She Fuman, Dong Shengwen, Yuan Bibo, Gao Xiaoli
aDepartment of Obstetrics and Gynecology, Tianjin Medical University General Hospital bTianjin Medical University, Tianjin, China.
Medicine (Baltimore). 2017 Nov;96(46):e8589. doi: 10.1097/MD.0000000000008589.
The pathogenesis of fetal megacystis is divided into obstructive and nonobstructive. Megacystis combined with chromosomal abnormalities is rare and most of the cases are nonobstructive.
The fetus showed posterior urethral obstructive megacystis with features of bladder enlargement, "keyhole" feature, and thick bladder wall.
Here, we present a case of fetal megacystis diagnosed by ultrasound at pregnancy week 15+2 and with multisystem abnormalities.
Moreover, the fetus showed edema, umbilical cord cyst, cardiac dysplasia, hook-shaped hand, and strephenopodia. These abnormalities strongly suggested chromosomal abnormalities.
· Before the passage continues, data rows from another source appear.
-- pv_equiv track=rewrite | github.com/DARSHAN-V-G/social_networks_community_hiding | hs_algorithm.py | compute_rho_max
-- ===== SOURCE A (Python) =====
-- def compute_rho_max(n):
--     dist=0
--     for k in range(1,n+1):
--         m=n-k
--         r=m*(m+1)//2
--         l=k*(k-1)//2
--         dist+= r + l
--     return dist
-- ===== SOURCE B (Python) =====
-- def compute_rho_max(n):
--     if n < 1:
--         return 0
--     return n * (n * n - 1) // 3
-- ===== Notes on version B (the rewrite author's own statement) =====
-- stated objective: faster
-- what changed: Replaces the O(n) loop summing the two triangular numbers per k with the closed-form polynomial n*(n^2-1)//3 (0 for n<1).
import Mathlib
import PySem

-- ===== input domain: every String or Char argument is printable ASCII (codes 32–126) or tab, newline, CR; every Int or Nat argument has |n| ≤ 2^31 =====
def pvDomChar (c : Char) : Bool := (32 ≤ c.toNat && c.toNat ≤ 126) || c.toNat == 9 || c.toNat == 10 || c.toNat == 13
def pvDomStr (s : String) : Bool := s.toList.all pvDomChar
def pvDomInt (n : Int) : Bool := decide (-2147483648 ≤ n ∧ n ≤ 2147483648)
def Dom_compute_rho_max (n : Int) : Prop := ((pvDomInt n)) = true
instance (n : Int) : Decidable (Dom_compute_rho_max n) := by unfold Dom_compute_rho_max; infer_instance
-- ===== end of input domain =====

-- B replaces A's O(n) loop over k with the closed-form polynomial n*(n*n-1)//3 (0 for n < 1).

-- ===== PORT A =====
def compute_rho_max (n : Int) : Int :=
  (PySem.List.pyRange 1 (n + 1) 1).foldl
    (fun dist k =>
      let m := n - k
      let r := PySem.Int.floordiv (m * (m + 1)) 2
      let l := PySem.Int.floordiv (k * (k - 1)) 2
      dist + (r + l)) 0

-- ===== PORT B =====
def compute_rho_max_alt (n : Int) : Int :=
  if n < 1 then 0 else PySem.Int.floordiv (n * (n * n - 1)) 3

-- ===== PRECONDITION & SPEC =====
def Spec_compute_rho_max (n : Int) (out : Int) : Prop := out = compute_rho_max_alt n
instance (n : Int) (out : Int) : Decidable (Spec_compute_rho_max n out) := by unfold Spec_compute_rho_max; infer_instance

-- ===== CLAIM (what is proved, stated in full; the proofs are below) =====
def Claim_equal_compute_rho_max : Prop := ∀ (n : Int), Dom_compute_rho_max n → Spec_compute_rho_max n (compute_rho_max n)

-- ===== LEMMAS AND PROOFS =====

-- 6 * (a // 2) = 3 * a when a is even
theorem pv_six_fd2 (a : Int) (h : 2 ∣ a) : 6 * PySem.Int.floordiv a 2 = 3 * a := by
  rw [PySem.Int.floordiv_eq_ediv_of_pos (by norm_num)]
  omega

theorem pv_even_mul_succ (m : Int) : 2 ∣ m * (m + 1) := by
  rcases Int.even_mul_succ_self m with ⟨c, hc⟩
  exact ⟨c, by omega⟩

theorem pv_even_mul_pred (k : Int) : 2 ∣ k * (k - 1) := by
  rcases Int.even_mul_succ_self (k - 1) with ⟨c, hc⟩
  exact ⟨c, by ring_nf; ring_nf at hc; omega⟩

-- loop invariant: six times A's partial sum has the closed polynomial form
theorem pv_loop (n : Int) (N : ℕ) (acc : Int) :
    6 * (((List.range N).map (fun k : ℕ => (1 : Int) + (k : Int))).foldl
      (fun dist k => dist +
        (PySem.Int.floordiv ((n - k) * (n - k + 1)) 2 +
         PySem.Int.floordiv (k * (k - 1)) 2)) acc)
    = 6 * acc + (3 * N * (n * n + n) - 3 * (n + 1) * N * (N + 1) + N * (N + 1) * (2 * N + 1)) := by
  induction N generalizing acc with
  | zero => simp
  | succ N ih =>
    rw [List.range_succ, List.map_append, List.foldl_append]
    simp only [List.map_cons, List.map_nil, List.foldl_cons, List.foldl_nil]
    have ihh := ih acc
    have h1 := pv_six_fd2 _ (pv_even_mul_succ (n - (1 + (N : Int))))
    have h2 := pv_six_fd2 _ (pv_even_mul_pred ((1 : Int) + (N : Int)))
    push_cast at ihh h1 h2 ⊢
    ring_nf at ihh h1 h2 ⊢
    linarith [ihh, h1, h2]

-- ===== VERDICT (by name: the statement is the Claim_ definition above) =====
theorem compute_rho_max_spec : Claim_equal_compute_rho_max := by
  intro n _
  unfold Spec_compute_rho_max
  by_cases hn : n < 1
  · unfold compute_rho_max compute_rho_max_alt
    rw [PySem.List.pyRange_one]
    have h0 : (n + 1 - 1).toNat = 0 := by omega
    rw [h0]
    simp [hn]
  · have hN : ((n + 1 - 1).toNat : Int) = n := by omega
    have h6 : 6 * compute_rho_max n = 2 * (n * (n * n - 1)) := by
      unfold compute_rho_max
      rw [PySem.List.pyRange_one]
      have h := pv_loop n (n + 1 - 1).toNat 0
      rw [hN] at h
      exact h.trans (by ring)
    have hy : n * (n * n - 1) = 3 * compute_rho_max n := by linarith
    have h3 : PySem.Int.floordiv (3 * compute_rho_max n) 3 = compute_rho_max n := by
      rw [PySem.Int.floordiv_eq_ediv_of_pos (by norm_num),
        Int.mul_ediv_cancel_left _ (by norm_num)]
    unfold compute_rho_max_alt
    rw [if_neg hn, hy, h3]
The fetus was diagnosed with trisomy 18 by amniocentesis. Posterior urethral obstructive megacystis was confirmed by pathology.
In conclusion, this case suggests that in the presence of fetal megacystis and multisystem abnormalities, causes should be investigated and the possibility of chromosomal abnormalities should be considered in the presence of multisystem developmental abnormalities.
胎儿巨膀胱的发病机制分为梗阻性和非梗阻性。巨膀胱合并染色体异常较为罕见,且大多数病例为非梗阻性。
该胎儿表现为后尿道梗阻性巨膀胱,具有膀胱增大、“钥匙孔”征及膀胱壁增厚等特征。
在此,我们报告一例在孕15+2周时经超声诊断为胎儿巨膀胱且伴有多系统异常的病例。
此外,该胎儿还表现出水肿、脐带囊肿、心脏发育不良、钩状手及足内翻。这些异常强烈提示染色体异常。经羊水穿刺,该胎儿被诊断为18三体综合征。病理检查证实为后尿道梗阻性巨膀胱。
总之,该病例提示,在出现胎儿巨膀胱及多系统异常时,应进行病因调查,且在存在多系统发育异常时应考虑染色体异常的可能性。